This claim is more about unit testing than TDD. A good language with strong features that promotes good programming practices can eliminate the need to do a lot of testing and can given you more confidence in your project. In "The Business Shell in an Age of Hype", I mentioned the Stephen F. Zeigler study which compared a large, identical project developed in two different programming languages: one language delivered the project in half the time and with many times fewer bugs in the final product. SO your choice of language really does affect delivery.

A good process does not eliminate the need for a good language, and a good language can save a lot of development time.

 Claim 5: TDD Works Effectively on Large Projects

An implicit claim is that TDD works well for projects of any size, whether one person creating a small web site or a million line application with a team of 70 programmers.

First, as I already mentioned, TDD is often accompanied by a lack of up-front planning. Without planning, responsibility cannot be partitioned across a large number of people. This increases the dependencies between people and creates more priority conflicts and refactoring disputes.

I also mentioned that leaving design considerations until the software must be refactored makes more work. Design changes are made most cheaply when they are undertaken as early in a project as possible (Glass). For a large project with high cost and complexity, TDD's approach of having no up-front design strategy may create large costs and delays.

Focusing too much on unit test coverage for bug removal can create design problems. As I pointed out earlier, TDD delays refactoring until late in the development cycle, making it an easy target to ignore as a "nice to have".

Good documentation and training are more important as a project gets big.

Besides these concerns, TDD requires programmers to remain idle while unit tests are run. All unit tests must be run since there's no guarantee—even with object mocking—that a change will not break unit tests for a different part of the program. Rod Coffin writes "The typical Red/Green/Refactor TDD cycle lasts around 5-10 minutes, and the developer usually manually runs the test that is driving the cycle between coding and refactoring iterations. This means that although the feedback loop is very quick, unintended side effects could break other tests and the developer might not receive this feedback until the entire test suite is run." ("Raising the Bar with Continuous Testing") On a large project, running a set of unit tests can take a lot of time (possibly hours) during which the programmer cannot proceed.

An extensive unit test suite is often larger than the program itself. Jacob Proffitt points out that—as a rule of thumb—20% of tests give 80% of the value (TDD or POUT (Plain Old Unit Testing), Jacob Proffitt, The Run Time). Depending on the time and money available, it may simply not be practical to use extensive unit testing on a large project when most of the tests have little return for the investment. When a peer review can take less time than writing extensive unit tests and can catch more bugs, not all errors are equal. Tom Demarco in "Slack" observes that perfect software is often a waste of time: users expect bugs and accept them provided there are reasonable work-arounds. So, depending on your application's needs, the business priorities and bug removal techniques available, extensive unit tests may be wasteful.

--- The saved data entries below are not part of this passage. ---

-- pv_equiv track=rewrite | github.com/PKhing/COMP_PROG | Grader/P2/P2_01_Func1.py | zip_odds
-- ===== SOURCE A (Python) =====
-- def get_odds(x):
--     ans = []
--     for i in x:
--         if i%2==1:
--             ans.append(i)
--     return ans
--
-- def zip_odds(a, b):
--     oa = get_odds(a)
--     ob = get_odds(b)
--     ans = []
--     i = 0
--     j = 0
--     while i < len(oa) or j < len(ob):
--         if i < len(oa):
--             ans.append(oa[i])
--             i+=1
--         if j < len(ob):
--             ans.append(ob[j])
--             j+=1
--     return ans
-- ===== SOURCE B (Python) =====
-- def zip_odds(a, b):
--     oa = [x for x in a if x % 2 == 1]
--     ob = [x for x in b if x % 2 == 1]
--     out = []
--     for x, y in zip(oa, ob):
--         out.append(x)
--         out.append(y)
--     n = min(len(oa), len(ob))
--     return out + oa[n:] + ob[n:]
-- ===== Notes on version B (the rewrite author's own statement) =====
-- stated objective: alternative
-- what changed: Replaces A's single merged two-index while-loop with a 'zip the common prefix, then concatenate the leftover tails' decomposition: odds are filtered by comprehensions, the paired prefix is flattened from zip(oa, ob), and the longer tail oa[n:]/ob[n:] (n = min of lengths) is appended afterwards.
import Mathlib
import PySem

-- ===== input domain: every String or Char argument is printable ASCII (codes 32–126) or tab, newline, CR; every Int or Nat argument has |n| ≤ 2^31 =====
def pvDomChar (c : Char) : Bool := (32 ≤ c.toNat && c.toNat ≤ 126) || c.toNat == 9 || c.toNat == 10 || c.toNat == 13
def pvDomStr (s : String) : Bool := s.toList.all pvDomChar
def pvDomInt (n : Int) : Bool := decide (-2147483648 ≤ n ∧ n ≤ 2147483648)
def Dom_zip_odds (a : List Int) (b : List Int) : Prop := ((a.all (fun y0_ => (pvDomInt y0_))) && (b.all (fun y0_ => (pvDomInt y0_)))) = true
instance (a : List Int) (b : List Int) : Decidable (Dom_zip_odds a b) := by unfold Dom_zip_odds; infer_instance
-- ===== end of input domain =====

-- B replaces A's merged two-index while-loop by a zip-the-common-prefix-then-append-tails decomposition (same cost, alternative structure).


-- ===== PORT A =====
-- get_odds: explicit append loop
def get_odds (x : List Int) : List Int :=
  x.foldl (fun ans i => if PySem.Int.mod i 2 == 1 then ans ++ [i] else ans) []

-- the 'while i < len(oa) or j < len(ob)' loop, step for step
def zipOddsLoop (oa ob : List Int) (ans : List Int) (i j : Nat) : List Int :=
  if i < oa.length ∨ j < ob.length then
    let ans1 := if i < oa.length then ans ++ [oa.getD i 0] else ans
    let i1 := if i < oa.length then i + 1 else i
    let ans2 := if j < ob.length then ans1 ++ [ob.getD j 0] else ans1
    let j1 := if j < ob.length then j + 1 else j
    zipOddsLoop oa ob ans2 i1 j1
  else ans
termination_by (oa.length - i) + (ob.length - j)
decreasing_by
  rcases ‹i < oa.length ∨ j < ob.length› with h | h <;> split_ifs <;> omega

def zip_odds (a : List Int) (b : List Int) : List Int :=
  let oa := get_odds a
  let ob := get_odds b
  zipOddsLoop oa ob [] 0 0

-- ===== PORT B =====
def zip_odds_alt (a : List Int) (b : List Int) : List Int :=
  let oa := a.filter (fun x => PySem.Int.mod x 2 == 1)
  let ob := b.filter (fun x => PySem.Int.mod x 2 == 1)
  let out := (oa.zip ob).foldl (fun acc p => (acc ++ [p.1]) ++ [p.2]) []
  let n := min oa.length ob.length
  (out ++ oa.drop n) ++ ob.drop n

-- ===== PRECONDITION & SPEC =====
def Spec_zip_odds (a : List Int) (b : List Int) (out : List Int) : Prop := out = zip_odds_alt a b
instance (a : List Int) (b : List Int) (out : List Int) : Decidable (Spec_zip_odds a b out) := by unfold Spec_zip_odds; infer_instance

-- ===== CLAIM (what is proved, stated in full; the proofs are below) =====
def Claim_equal_zip_odds : Prop := ∀ (a : List Int) (b : List Int), Dom_zip_odds a b → Spec_zip_odds a b (zip_odds a b)

-- ===== LEMMAS AND PROOFS =====
-- interleave the common prefix, then the leftover tail
def itl : List Int → List Int → List Int
  | [], ys => ys
  | x :: xs, [] => x :: xs
  | x :: xs, y :: ys => x :: y :: itl xs ys

lemma get_odds_eq_filter (x : List Int) :
    get_odds x = x.filter (fun i => PySem.Int.mod i 2 == 1) := by
  unfold get_odds
  simpa using PySem.List.foldl_append_if (fun i => PySem.Int.mod i 2 == 1) id x ([] : List Int)

lemma loop_eq (oa ob ans : List Int) (i j : Nat) :
    zipOddsLoop oa ob ans i j = ans ++ itl (oa.drop i) (ob.drop j) := by
  rw [zipOddsLoop]
  by_cases hi : i < oa.length <;> by_cases hj : j < ob.length
  · rw [if_pos (Or.inl hi)]
    simp only [if_pos hi, if_pos hj]
    rw [loop_eq oa ob _ (i+1) (j+1)]
    rw [List.drop_eq_getElem_cons hi, List.drop_eq_getElem_cons hj]
    simp [itl, List.getD, hi, hj]
  · rw [if_pos (Or.inl hi)]
    simp only [if_pos hi, if_neg hj]
    rw [loop_eq oa ob _ (i+1) j]
    rw [List.drop_eq_getElem_cons hi]
    have hd : ob.drop j = [] := List.drop_eq_nil_of_le (by omega)
    rw [hd]
    rcases hdrop : oa.drop (i+1) with _ | ⟨z, zs⟩ <;>
      simp [itl, List.getD, hi]
  · rw [if_pos (Or.inr hj)]
    simp only [if_neg hi, if_pos hj]
    rw [loop_eq oa ob _ i (j+1)]
    rw [List.drop_eq_getElem_cons hj]
    have hd : oa.drop i = [] := List.drop_eq_nil_of_le (by omega)
    rw [hd]
    simp [itl, List.getD, hj]
  · rw [if_neg (by tauto)]
    have h1 : oa.drop i = [] := List.drop_eq_nil_of_le (by omega)
    have h2 : ob.drop j = [] := List.drop_eq_nil_of_le (by omega)
    simp [h1, h2, itl]
termination_by (oa.length - i) + (ob.length - j)
decreasing_by all_goals omega

lemma zip_flatten_eq (xs : List Int) : ∀ (ys acc : List Int),
    ((xs.zip ys).foldl (fun acc p => (acc ++ [p.1]) ++ [p.2]) acc
      ++ xs.drop (min xs.length ys.length)) ++ ys.drop (min xs.length ys.length)
    = acc ++ itl xs ys := by
  induction xs with
  | nil => intro ys acc; cases ys <;> simp [itl]
  | cons x xs ih =>
    intro ys acc
    cases ys with
    | nil => simp [itl]
    | cons y ys =>
      simp only [List.zip_cons_cons, List.foldl_cons, List.length_cons,
        Nat.succ_min_succ, List.drop_succ_cons, itl]
      rw [ih ys (acc ++ [x] ++ [y])]
      simp

-- ===== VERDICT (by name: the statement is the Claim_ definition above) =====
theorem zip_odds_spec : Claim_equal_zip_odds := by
  intro a b _
  unfold Spec_zip_odds zip_odds zip_odds_alt
  simp only [get_odds_eq_filter]
  rw [loop_eq]
  simpa using (zip_flatten_eq (a.filter (fun x => PySem.Int.mod x 2 == 1))
    (b.filter (fun x => PySem.Int.mod x 2 == 1)) []).symm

TDD may become impractical when the test suite becomes large. TDD assumes the programmer and the test writer are the same person. Having a large test suite may become so burdensome that dedicated developers may have to be hired to write and manage the unit tests. The developers are no longer writing the tests. This breaks the spirit of TDD, where the developers writes the tests and the functionality in a tightly integrated way. When maintaining a large unit test suite (larger than the program itself), the biggest refactoring cost may be updating the tests themselves. This is especially frustrating if 80% of these tests have little value.

Depending on the project, a fanatically tested program delivered too late may not have the same value as a moderately tested program delivered on-time.

Extensive unit testing can work against language features for scaling-up applications. Developers may, for example, make everything "public" in their objects to make testing easier, or forcing all functions to return a value that can be tested (TDD, Wikipeidia). Although unit tests do not explicitly endorse such features, "just get the tests to pass" is a common motto for cutting corners. Not using the programming language effectively, this makes large projects riskier and more costly to develop and maintain as they grow larger.

There's several aspects of strict TDD that may work against the development in a large project.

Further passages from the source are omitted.